I've had my own hospital gown for years. However, in all honesty, I don't use it as much these days. I've had 4 hospital stays in the last 3 years, and they have always had supersized gowns available. The hospital I stayed at all 4 times was Kaiser Hospital in San Deigo. I realize that other hospitals may not be so accommodating. But I do think more and more are ordering in larger gowns, if for no other reasons than the rise in weight loss surgeries. Where I do find my gown comes in handy the most is when I go for GYN appointments, or mamograms, when they try to give you the paper gowns that wouldn't even fit a child.  

I do highly recommend everyone have one though, as you never know when you might need one. Alot of fat folks pack theirs when they travel as well.


----------



## Tina (Jun 5, 2007)

Same here, Sandie. I have my own (a nurse in Vermont gave it to me a couple of years ago), but the last surgeries I had, they were stocked with supersize gowns. It's about time!! Would be great if all other hospitals would catch up.


----------



## HottiMegan (Jun 5, 2007)

I never had problems with gowns either when i had my one and only stay in the hospital (with a c-section). They were even roomy in the arms which is always hard to fit me.

It is good to know that if i ever need one i can get one that will fit me for a reasonable price


----------



## Miss Vickie (Jun 5, 2007)

We've got nice big gowns at my hospital, which makes me very happy. And even better? We have nice, roomy breastfeeding gowns, too!


----------



## AnnMarie (Jun 5, 2007)

I definitely have more issues at doctor's offices than at the hospital. During my recent mammogram the gown was gigantic.... I was able to wrap it around me about one and a half times, large neck, full arms... wonderful. 

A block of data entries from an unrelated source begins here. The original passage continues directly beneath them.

-- pv_equiv track=rewrite | github.com/zainlock/pro | views.py | extract_media_list_info
-- ===== SOURCE A (Python) =====
-- def extract_media_list_info(crawled_data):
--     image_count = 0
--     link_count = 0
--     for data in crawled_data.values():
--         tags_data = data.get("tags_data", {})
--         for tag_info in tags_data.values():
--             if tag_info["name"] == "img":
--                 image_count += 1
--             elif tag_info["name"] == "a":
--                 link_count += 1
--     return {"image_count": image_count, "link_count": link_count}
-- ===== SOURCE B (Python) =====
-- def extract_media_list_info(crawled_data):
--     def names_of(data):
--         return [tag_info["name"] for tag_info in data.get("tags_data", {}).values()]
--
--     def count(entries, tag):
--         if not entries:
--             return 0
--         if len(entries) == 1:
--             return names_of(entries[0]).count(tag)
--         mid = len(entries) // 2
--         return count(entries[:mid], tag) + count(entries[mid:], tag)
--
--     entries = list(crawled_data.values())
--     return {"image_count": count(entries, "img"), "link_count": count(entries, "a")}
-- ===== Notes on version B (the rewrite author's own statement) =====
-- stated objective: alternative
-- what changed: Replaces A's single branching accumulator loop with a divide-and-conquer recursion: the list of crawl entries is split in half, 'img' and 'a' occurrences are counted recursively in each half and the subtotals are summed (correct because counting a tag distributes over list concatenation).
import Mathlib
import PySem

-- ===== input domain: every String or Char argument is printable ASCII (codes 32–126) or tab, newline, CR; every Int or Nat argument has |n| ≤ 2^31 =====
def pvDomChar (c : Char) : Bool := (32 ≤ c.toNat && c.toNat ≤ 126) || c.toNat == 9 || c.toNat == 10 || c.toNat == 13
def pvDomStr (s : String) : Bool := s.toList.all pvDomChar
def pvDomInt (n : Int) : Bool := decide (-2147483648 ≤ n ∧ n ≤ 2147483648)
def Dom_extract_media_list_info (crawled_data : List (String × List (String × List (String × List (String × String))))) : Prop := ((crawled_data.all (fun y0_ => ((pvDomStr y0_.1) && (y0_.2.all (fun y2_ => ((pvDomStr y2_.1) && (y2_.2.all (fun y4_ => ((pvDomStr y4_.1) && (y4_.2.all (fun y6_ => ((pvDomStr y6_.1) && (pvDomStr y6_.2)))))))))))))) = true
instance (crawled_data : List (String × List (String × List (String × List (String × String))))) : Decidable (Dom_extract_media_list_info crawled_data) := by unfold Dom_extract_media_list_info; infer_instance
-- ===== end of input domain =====

-- B replaces A's single branching counter loop with a divide-and-conquer recursion that splits the entry list in half and sums the halves' tag counts.
-- Pre_ excludes inputs where some reached tag_info dict lacks the key "name", on which the Python A raises KeyError.

-- ===== PORT A =====
def extract_media_list_info (crawled_data : List (String × List (String × List (String × List (String × String))))) : List (String × Int) :=
  let counts :=
    (PySem.Dict.ofList crawled_data).values.foldl (fun (acc : Int × Int) data =>
      let tags_data := PySem.Dict.ofList ((PySem.Dict.ofList data).getD "tags_data" [])
      tags_data.values.foldl (fun (acc : Int × Int) tag_info =>
        if (PySem.Dict.ofList tag_info).getD "name" "" = "img" then (acc.1 + 1, acc.2)
        else if (PySem.Dict.ofList tag_info).getD "name" "" = "a" then (acc.1, acc.2 + 1)
        else acc) acc) (0, 0)
  [("image_count", counts.1), ("link_count", counts.2)]

-- ===== PORT B =====
-- names_of from Source B
def pvNamesOf (data : List (String × List (String × List (String × String)))) : List String :=
  (PySem.Dict.ofList ((PySem.Dict.ofList data).getD "tags_data" [])).values.map
    (fun tag_info => (PySem.Dict.ofList tag_info).getD "name" "")

-- count from Source B: divide and conquer. len(entries)//2 on a nonnegative length is Nat division;
-- entries[:mid] / entries[mid:] with 0 ≤ mid ≤ len are List.take mid / List.drop mid.
def pvCount (entries : List (List (String × List (String × List (String × String))))) (tag : String) : Int :=
  if entries = [] then 0
  else if entries.length = 1 then ((pvNamesOf (entries.headD [])).count tag : Int)
  else
    let mid := entries.length / 2
    pvCount (entries.take mid) tag + pvCount (entries.drop mid) tag
termination_by entries.length
decreasing_by
  all_goals
    rename_i hne h1
    have h0 : entries.length ≠ 0 := fun h => hne (List.length_eq_zero_iff.mp h)
    simp [List.length_take, List.length_drop]
    omega

def extract_media_list_info_alt (crawled_data : List (String × List (String × List (String × List (String × String))))) : List (String × Int) :=
  let entries := (PySem.Dict.ofList crawled_data).values
  [("image_count", pvCount entries "img"), ("link_count", pvCount entries "a")]

-- ===== PRECONDITION & SPEC =====
def Pre_extract_media_list_info (crawled_data : List (String × List (String × List (String × List (String × String))))) : Prop :=
  ((PySem.Dict.ofList crawled_data).values.all (fun data =>
    (PySem.Dict.ofList ((PySem.Dict.ofList data).getD "tags_data" [])).values.all
      (fun tag_info => (PySem.Dict.ofList tag_info).contains "name"))) = true
instance (crawled_data : List (String × List (String × List (String × List (String × String))))) : Decidable (Pre_extract_media_list_info crawled_data) := by unfold Pre_extract_media_list_info; infer_instance
def pvWitness_extract_media_list_info : (List (String × List (String × List (String × List (String × String))))) :=
  [("u", [("tags_data", [("t1", [("name", "img")]), ("t2", [("name", "a")])])])]

def Spec_extract_media_list_info (crawled_data : List (String × List (String × List (String × List (String × String))))) (out : List (String × Int)) : Prop := out = extract_media_list_info_alt crawled_data
instance (crawled_data : List (String × List (String × List (String × List (String × String))))) (out : List (String × Int)) : Decidable (Spec_extract_media_list_info crawled_data out) := by unfold Spec_extract_media_list_info; infer_instance

-- ===== CLAIM (what is proved, stated in full; the proofs are below) =====
def Claim_equal_extract_media_list_info : Prop := ∀ (crawled_data : List (String × List (String × List (String × List (String × String))))), Dom_extract_media_list_info crawled_data → Pre_extract_media_list_info crawled_data → Spec_extract_media_list_info crawled_data (extract_media_list_info crawled_data)

-- ===== LEMMAS AND PROOFS =====

-- B's divide-and-conquer count equals the occurrence count of tag among all names.
theorem pvCount_eq (entries : List (List (String × List (String × List (String × String))))) (tag : String) :
    pvCount entries tag = ((entries.flatMap pvNamesOf).count tag : Int) := by
  fun_induction pvCount entries tag with
  | case1 => simp
  | case2 entries hne h1 =>
    obtain ⟨a, ha⟩ := List.length_eq_one_iff.mp h1
    subst ha; simp
  | case3 entries hne h1 mid ih1 ih2 =>
    rw [ih1, ih2]
    conv_rhs => rw [← List.take_append_drop (entries.length / 2) entries]
    rw [List.flatMap_append, List.count_append]
    push_cast
    ring

-- Inner loop of A over one tags_data values list: branching counter fold = adding counts of "img"/"a".
theorem inner_fold_counts (ts : List (List (String × String))) (ic lc : Int) :
    ts.foldl (fun (acc : Int × Int) tag_info =>
        if (PySem.Dict.ofList tag_info).getD "name" "" = "img" then (acc.1 + 1, acc.2)
        else if (PySem.Dict.ofList tag_info).getD "name" "" = "a" then (acc.1, acc.2 + 1)
        else acc) (ic, lc)
      = (ic + ((ts.map (fun tag_info => (PySem.Dict.ofList tag_info).getD "name" "")).count "img" : Int),
         lc + ((ts.map (fun tag_info => (PySem.Dict.ofList tag_info).getD "name" "")).count "a" : Int)) := by
  induction ts generalizing ic lc with
  | nil => simp [List.foldl]
  | cons t rest ih =>
    simp only [List.foldl, List.map, List.count_cons]
    by_cases h1 : (PySem.Dict.ofList t).getD "name" "" = "img"
    · simp [h1, ih]; try omega
    · by_cases h2 : (PySem.Dict.ofList t).getD "name" "" = "a"
      · simp [h2, ih]; try omega
      · simp [h1, h2, ih]

theorem outer_fold_counts (ds : List (List (String × List (String × List (String × String))))) (ic lc : Int) :
    ds.foldl (fun (acc : Int × Int) data =>
        let tags_data := PySem.Dict.ofList ((PySem.Dict.ofList data).getD "tags_data" [])
        tags_data.values.foldl (fun (acc : Int × Int) tag_info =>
          if (PySem.Dict.ofList tag_info).getD "name" "" = "img" then (acc.1 + 1, acc.2)
          else if (PySem.Dict.ofList tag_info).getD "name" "" = "a" then (acc.1, acc.2 + 1)
          else acc) acc) (ic, lc)
      = (ic + ((ds.flatMap pvNamesOf).count "img" : Int),
         lc + ((ds.flatMap pvNamesOf).count "a" : Int)) := by
  induction ds generalizing ic lc with
  | nil => simp [List.foldl]
  | cons d rest ih =>
    simp only [List.foldl, List.flatMap_cons, List.count_append]
    rw [inner_fold_counts, ih]
    simp only [pvNamesOf]
    push_cast
    ring_nf

-- ===== VERDICT (by name: the statement is the Claim_ definition above) =====
theorem extract_media_list_info_spec : Claim_equal_extract_media_list_info := by
  intro crawled_data _ _
  unfold Spec_extract_media_list_info extract_media_list_info extract_media_list_info_alt
  simp only
  rw [outer_fold_counts, pvCount_eq, pvCount_eq]
  simp
-- pv_equiv track=rewrite | github.com/theara-y/python | 19.2 python data structures/fs_3_three_odd_numbers/three_odd_numbers.py | three_odd_numbers
-- ===== SOURCE A (Python) =====
-- def three_odd_numbers(nums):
--     """Is the sum of any 3 sequential numbers odd?"
--
--         >>> three_odd_numbers([1, 2, 3, 4, 5])
--         True
--
--         >>> three_odd_numbers([0, -2, 4, 1, 9, 12, 4, 1, 0])
--         True
--
--         >>> three_odd_numbers([5, 2, 1])
--         False
--
--         >>> three_odd_numbers([1, 2, 3, 3, 2])
--         False
--     """
--     stringRep = ""
--     for num in nums:
--         if num % 2 == 0:
--             stringRep += "even"
--         else:
--             stringRep += "odd"
--
--     if "oddoddodd" in stringRep:
--         return True
--     if "evenevenodd" in stringRep:
--         return True
--     if "evenoddeven" in stringRep:
--         return True
--     if "oddeveneven" in stringRep:
--         return True
--     return False
-- ===== SOURCE B (Python) =====
-- def three_odd_numbers(nums):
--     """Is the sum of any 3 sequential numbers odd?"""
--     for a, b, c in zip(nums, nums[1:], nums[2:]):
--         if (a % 2 + b % 2 + c % 2) % 2 == 1:
--             return True
--     return False
-- ===== Notes on version B (the rewrite author's own statement) =====
-- stated objective: simpler
-- what changed: Replaced the parity-string construction plus four substring searches with a single pass over the three-element windows (zip of the list with its two shifts) that returns True as soon as a window's parity sum is odd.
import Mathlib
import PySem

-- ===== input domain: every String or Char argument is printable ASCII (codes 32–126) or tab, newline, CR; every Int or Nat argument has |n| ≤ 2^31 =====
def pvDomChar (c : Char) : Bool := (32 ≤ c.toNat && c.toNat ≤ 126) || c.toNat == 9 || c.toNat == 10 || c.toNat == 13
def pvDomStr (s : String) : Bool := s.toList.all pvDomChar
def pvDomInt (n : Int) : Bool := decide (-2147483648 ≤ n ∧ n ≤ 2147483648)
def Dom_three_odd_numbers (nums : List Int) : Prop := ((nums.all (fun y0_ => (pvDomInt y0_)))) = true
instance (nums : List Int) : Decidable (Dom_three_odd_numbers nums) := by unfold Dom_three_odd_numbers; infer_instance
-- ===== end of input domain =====

-- B replaces the parity-string + four substring searches with one pass over the
-- three-element windows (zip with the two shifted lists); objective: simpler.

-- ===== PORT A =====
def three_odd_numbers (nums : List Int) : Bool :=
  let stringRep := nums.foldl
    (fun s num => if PySem.Int.mod num 2 == 0 then s ++ "even" else s ++ "odd") ""
  if PySem.Str.isIn "oddoddodd" stringRep then true
  else if PySem.Str.isIn "evenevenodd" stringRep then true
  else if PySem.Str.isIn "evenoddeven" stringRep then true
  else if PySem.Str.isIn "oddeveneven" stringRep then true
  else false

-- ===== PORT B =====
def three_odd_numbers_alt (nums : List Int) : Bool :=
  ((nums.zip (nums.drop 1)).zip (nums.drop 2)).any
    (fun p =>
      PySem.Int.mod (PySem.Int.mod p.1.1 2 + PySem.Int.mod p.1.2 2 + PySem.Int.mod p.2 2) 2 == 1)

-- ===== PRECONDITION & SPEC =====
def Spec_three_odd_numbers (nums : List Int) (out : Bool) : Prop := out = three_odd_numbers_alt nums
instance (nums : List Int) (out : Bool) : Decidable (Spec_three_odd_numbers nums out) := by unfold Spec_three_odd_numbers; infer_instance

-- ===== CLAIM (what is proved, stated in full; the proofs are below) =====
def Claim_equal_three_odd_numbers : Prop := ∀ (nums : List Int), Dom_three_odd_numbers nums → Spec_three_odd_numbers nums (three_odd_numbers nums)

-- ===== LEMMAS AND PROOFS =====

-- parity bit of a number, as A's even/odd test sees it
def pvPbit (n : Int) : Bool := !(PySem.Int.mod n 2 == 0)

-- the token A appends for one number's parity
def pvTok (p : Bool) : List Char := if p then "odd".toList else "even".toList

-- the character list A's stringRep holds, as a function of the parity bits
def pvTokens (ps : List Bool) : List Char := (ps.map pvTok).flatten

-- "some window of three consecutive parity bits has odd parity"
def pvWin : List Bool → Bool
  | [] => false
  | [_] => false
  | [_, _] => false
  | a :: b :: c :: t => (a ^^ (b ^^ c)) || pvWin (b :: c :: t)

lemma pvStringRep_toList (nums : List Int) (s : String) :
    (nums.foldl
      (fun s num => if PySem.Int.mod num 2 == 0 then s ++ "even" else s ++ "odd") s).toList
    = s.toList ++ pvTokens (nums.map pvPbit) := by
  induction nums generalizing s with
  | nil => simp [pvTokens]
  | cons n t ih =>
    rw [List.foldl_cons]
    have hm : PySem.Int.mod n 2 = n % 2 := PySem.Int.mod_eq_emod_of_pos (by norm_num)
    by_cases h : (PySem.Int.mod n 2 == 0) = true
    · have h' : n % 2 = 0 := by rw [hm] at h; exact eq_of_beq h
      rw [if_pos h, ih]
      simp [pvTokens, pvPbit, pvTok, h']
    · have h' : n % 2 = 1 := by
        rw [hm] at h
        have := Int.emod_two_eq n
        simp at h
        omega
      rw [if_neg h, ih]
      simp [pvTokens, pvPbit, pvTok, h']

-- Boolean reassociation: interleaved ors regrouped into prefix-ors and tail-ors
lemma pvOrShuffle : ∀ d1 d2 d3 d4 i1 i2 i3 i4 : Bool,
    (d1 || i1 || (d2 || i2) || (d3 || i3) || (d4 || i4))
      = (d1 || d2 || d3 || d4 || (i1 || i2 || i3 || i4)) := by decide

-- any occurrence of one of the four patterns in tok a ++ s is aligned:
-- it is a prefix, or lies in s
lemma pvShift (P : List Char)
    (hP : P = "oddoddodd".toList ∨ P = "evenevenodd".toList ∨
          P = "evenoddeven".toList ∨ P = "oddeveneven".toList)
    (a : Bool) (s : List Char) :
    PySem.Chars.isIn P (pvTok a ++ s)
      = (decide (P <+: (pvTok a ++ s)) || PySem.Chars.isIn P s) := by
  rw [Bool.eq_iff_iff]
  simp only [Bool.or_eq_true, decide_eq_true_eq]
  constructor
  · intro h
    obtain ⟨j, hj⟩ := (PySem.Chars.exists_prefix_drop_iff_isIn P (pvTok a ++ s)).2 h
    by_cases hj0 : j = 0
    · left; simpa [hj0] using hj
    · by_cases hjl : (pvTok a).length ≤ j
      · right
        rw [List.drop_append, List.drop_eq_nil_of_le hjl, List.nil_append] at hj
        exact (PySem.Chars.exists_prefix_drop_iff_isIn P s).1 ⟨_, hj⟩
      · exfalso
        have h1 : 1 ≤ j := Nat.one_le_iff_ne_zero.2 hj0
        cases a with
        | false =>
          have h4 : j < 4 := by simpa [pvTok] using Nat.lt_of_not_le hjl
          interval_cases j <;> rcases hP with h' | h' | h' | h' <;> subst h' <;>
            simp [pvTok, List.cons_prefix_cons] at hj
        | true =>
          have h4 : j < 3 := by simpa [pvTok] using Nat.lt_of_not_le hjl
          interval_cases j <;> rcases hP with h' | h' | h' | h' <;> subst h' <;>
            simp [pvTok, List.cons_prefix_cons] at hj
  · rintro (h | h)
    · exact (PySem.Chars.exists_prefix_drop_iff_isIn P _).1 ⟨0, by simpa using h⟩
    · obtain ⟨j, hj⟩ := (PySem.Chars.exists_prefix_drop_iff_isIn P s).2 h
      refine (PySem.Chars.exists_prefix_drop_iff_isIn P _).1 ⟨(pvTok a).length + j, ?_⟩
      have e : List.drop ((pvTok a).length + j) (pvTok a ++ s) = List.drop j s := by
        rw [List.drop_append, List.drop_eq_nil_of_le (by omega), List.nil_append,
          Nat.add_sub_cancel_left]
      rwa [e]

-- aligned prefix match of the four patterns against three leading tokens
lemma pvFront (a b c : Bool) (r : List Char) :
    ((decide ("oddoddodd".toList <+: (pvTok a ++ (pvTok b ++ (pvTok c ++ r))))) ||
     (decide ("evenevenodd".toList <+: (pvTok a ++ (pvTok b ++ (pvTok c ++ r))))) ||
     (decide ("evenoddeven".toList <+: (pvTok a ++ (pvTok b ++ (pvTok c ++ r))))) ||
     (decide ("oddeveneven".toList <+: (pvTok a ++ (pvTok b ++ (pvTok c ++ r))))))
    = (a ^^ (b ^^ c)) := by
  cases a <;> cases b <;> cases c <;>
    simp [pvTok, List.cons_prefix_cons]

-- A's four substring tests over the token string compute the window check
set_option maxHeartbeats 1000000 in
lemma pvMain (ps : List Bool) :
    (PySem.Chars.isIn "oddoddodd".toList (pvTokens ps) ||
     PySem.Chars.isIn "evenevenodd".toList (pvTokens ps) ||
     PySem.Chars.isIn "evenoddeven".toList (pvTokens ps) ||
     PySem.Chars.isIn "oddeveneven".toList (pvTokens ps)) = pvWin ps := by
  induction ps with
  | nil => decide
  | cons a t ih =>
    match t with
    | [] => cases a <;> decide
    | [b] => cases a <;> cases b <;> decide
    | b :: c :: t =>
      have e : pvTokens (a :: b :: c :: t) = pvTok a ++ pvTokens (b :: c :: t) := by
        simp [pvTokens]
      have e2 : pvTokens (b :: c :: t) = pvTok b ++ (pvTok c ++ pvTokens t) := by
        simp [pvTokens]
      rw [e,
        pvShift _ (Or.inl rfl), pvShift _ (Or.inr (Or.inl rfl)),
        pvShift _ (Or.inr (Or.inr (Or.inl rfl))), pvShift _ (Or.inr (Or.inr (Or.inr rfl)))]
      have hw : pvWin (a :: b :: c :: t) = ((a ^^ (b ^^ c)) || pvWin (b :: c :: t)) := rfl
      rw [hw, ← ih, ← pvFront a b c (pvTokens t), ← e2]
      exact pvOrShuffle _ _ _ _ _ _ _ _

-- B's per-window arithmetic test is the xor of the three parity bits
lemma pvCheck (a b c : Int) :
    (PySem.Int.mod (PySem.Int.mod a 2 + PySem.Int.mod b 2 + PySem.Int.mod c 2) 2 == 1)
      = (pvPbit a ^^ (pvPbit b ^^ pvPbit c)) := by
  have ha : PySem.Int.mod a 2 = a % 2 := PySem.Int.mod_eq_emod_of_pos (by norm_num)
  have hb : PySem.Int.mod b 2 = b % 2 := PySem.Int.mod_eq_emod_of_pos (by norm_num)
  have hc : PySem.Int.mod c 2 = c % 2 := PySem.Int.mod_eq_emod_of_pos (by norm_num)
  have hm : PySem.Int.mod (a % 2 + b % 2 + c % 2) 2 = (a % 2 + b % 2 + c % 2) % 2 :=
    PySem.Int.mod_eq_emod_of_pos (by norm_num)
  unfold pvPbit
  rw [ha, hb, hc, hm]
  rcases Int.emod_two_eq a with h1 | h1 <;> rcases Int.emod_two_eq b with h2 | h2 <;>
    rcases Int.emod_two_eq c with h3 | h3 <;> simp [h1, h2, h3]

-- B computes the window check over the parity bits
lemma pvAltEq (nums : List Int) : three_odd_numbers_alt nums = pvWin (nums.map pvPbit) := by
  induction nums with
  | nil => decide
  | cons a t ih =>
    match t with
    | [] => simp [three_odd_numbers_alt, pvWin]
    | [b] => simp [three_odd_numbers_alt, pvWin]
    | b :: c :: t =>
      simp only [three_odd_numbers_alt, List.drop_succ_cons, List.drop_zero,
        List.zip_cons_cons, List.any_cons] at ih ⊢
      rw [ih, pvCheck, List.map_cons, List.map_cons, List.map_cons]
      rfl

-- ===== VERDICT (by name: the statement is the Claim_ definition above) =====
theorem three_odd_numbers_spec : Claim_equal_three_odd_numbers := by
  intro nums _
  unfold Spec_three_odd_numbers three_odd_numbers
  rw [pvAltEq, ← pvMain (nums.map pvPbit)]
  have hs : (nums.foldl
      (fun s num => if PySem.Int.mod num 2 == 0 then s ++ "even" else s ++ "odd") "").toList
      = pvTokens (nums.map pvPbit) := by
    simpa using pvStringRep_toList nums ""
  simp only [PySem.Str.isIn_eq, hs]
  cases h1 : PySem.Chars.isIn "oddoddodd".toList (pvTokens (nums.map pvPbit)) <;>
  cases h2 : PySem.Chars.isIn "evenevenodd".toList (pvTokens (nums.map pvPbit)) <;>
  cases h3 : PySem.Chars.isIn "evenoddeven".toList (pvTokens (nums.map pvPbit)) <;>
  cases h4 : PySem.Chars.isIn "oddeveneven".toList (pvTokens (nums.map pvPbit)) <;>
  simp
lemma pvChain_eq_scan (m : String) :
    (if (["chest", "pecs", "pectoral"].any (fun c => PySem.Str.isIn c m)) then "chest"
     else if (["lats", "traps", "rhomboids", "erector spinae", "rear delts"].any
         (fun b => PySem.Str.isIn b m)) then "back"
     else if (["delts", "deltoids", "front delts", "side delts"].any (fun s => PySem.Str.isIn s m)) then "deltoids"
     else if (["biceps", "triceps"].any (fun a => PySem.Str.isIn a m)) then
       (if PySem.Str.isIn "biceps" m then "biceps"
        else if PySem.Str.isIn "triceps" m then "triceps"
        else pvArmRest m)
     else pvArmRest m) = pvGroups.getD (pvScan m.toList) "chest" := by
  by_cases h0 : pvMG m 0
  · rw [pvScan_eq m 0 h0 (by omega), if_pos ((pvMG0 m).mp h0)]; rfl
  have c0 : ¬ ((["chest", "pecs", "pectoral"].any (fun c => PySem.Str.isIn c m)) = true) :=
    fun h => h0 ((pvMG0 m).mpr h)
  rw [if_neg c0]
  by_cases h1 : pvMG m 1
  · rw [pvScan_eq m 1 h1 (by intro j hj; interval_cases j; exact h0), if_pos ((pvMG1 m).mp h1)]; rfl
  have c1 : ¬ ((["lats", "traps", "rhomboids", "erector spinae", "rear delts"].any
      (fun b => PySem.Str.isIn b m)) = true) := fun h => h1 ((pvMG1 m).mpr h)
  rw [if_neg c1]
  by_cases h2 : pvMG m 2
  · rw [pvScan_eq m 2 h2 (by intro j hj; interval_cases j <;> assumption), if_pos ((pvMG2 m).mp h2)]; rfl
  have c2 : ¬ ((["delts", "deltoids", "front delts", "side delts"].any
      (fun s => PySem.Str.isIn s m)) = true) := fun h => h2 ((pvMG2 m).mpr h)
  rw [if_neg c2]
  by_cases h3 : pvMG m 3
  · have hb : PySem.Str.isIn "biceps" m = true := (pvMG3 m).mp h3
    rw [pvScan_eq m 3 h3 (by intro j hj; interval_cases j <;> assumption),
      if_pos (show (["biceps", "triceps"].any (fun a => PySem.Str.isIn a m)) = true by
        simp only [List.any_cons, List.any_nil, hb, Bool.true_or]),
      if_pos hb]
    rfl
  have c3 : PySem.Str.isIn "biceps" m = false := by
    rw [← Bool.not_eq_true]; exact fun h => h3 ((pvMG3 m).mpr h)
  by_cases h4 : pvMG m 4
  · have ht : PySem.Str.isIn "triceps" m = true := (pvMG4 m).mp h4
    rw [pvScan_eq m 4 h4 (by intro j hj; interval_cases j <;> assumption),
      if_pos (show (["biceps", "triceps"].any (fun a => PySem.Str.isIn a m)) = true by
        simp only [List.any_cons, List.any_nil, ht, Bool.true_or, Bool.or_true]),
      if_neg (by simp only [c3]; decide), if_pos ht]
    rfl
  have c4 : PySem.Str.isIn "triceps" m = false := by
    rw [← Bool.not_eq_true]; exact fun h => h4 ((pvMG4 m).mpr h)
  rw [if_neg (show ¬ ((["biceps", "triceps"].any (fun a => PySem.Str.isIn a m)) = true) by
    simp only [List.any_cons, List.any_nil, c3, c4, Bool.or_self]
    decide)]
  unfold pvArmRest
  by_cases h5 : pvMG m 5
  · rw [pvScan_eq m 5 h5 (by intro j hj; interval_cases j <;> assumption), if_pos ((pvMG5 m).mp h5)]; rfl
  have c5 : ¬ ((["quadriceps", "quads", "hamstrings", "glutes", "calves", "adductors", "abductors"].any
      (fun leg => PySem.Str.isIn leg m)) = true) := fun h => h5 ((pvMG5 m).mpr h)
  rw [if_neg c5]
  by_cases h6 : pvMG m 6
  · rw [pvScan_eq m 6 h6 (by intro j hj; interval_cases j <;> assumption), if_pos ((pvMG6 m).mp h6)]; rfl
  have c6 : ¬ ((["abs", "obliques", "core", "rectus abdominis"].any
      (fun core => PySem.Str.isIn core m)) = true) := fun h => h6 ((pvMG6 m).mpr h)
  rw [if_neg c6]
  by_cases h7 : pvMG m 7
  · rw [pvScan_eq m 7 h7 (by intro j hj; interval_cases j <;> assumption), if_pos ((pvMG7 m).mp h7)]; rfl
  have c7 : ¬ ((["forearms", "grip"].any (fun fa => PySem.Str.isIn fa m)) = true) :=
    fun h => h7 ((pvMG7 m).mpr h)
  rw [if_neg c7]
  have hall : ∀ j, ¬ pvMG m j := by
    intro j hj
    have := pvMG_lt m j hj
    interval_cases j <;> tauto
  rw [pvScan_eq_default m hall]
  rfl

I have an oversized gown of my own now, and will use that for OBGYN visits, but until now I have a oversized men's button down shirt that I wear to my GYN checkups. My NP has it written in my chart that that is what I wear, they are not to try to force me into an office gown. The buttons allow her to do a breast exam without trouble, and the sleeves are huge so I can easily pull them up for a BP check. 

Just another option in case someone has one laying around and doesn't have the money to pony up for a robe of their own. 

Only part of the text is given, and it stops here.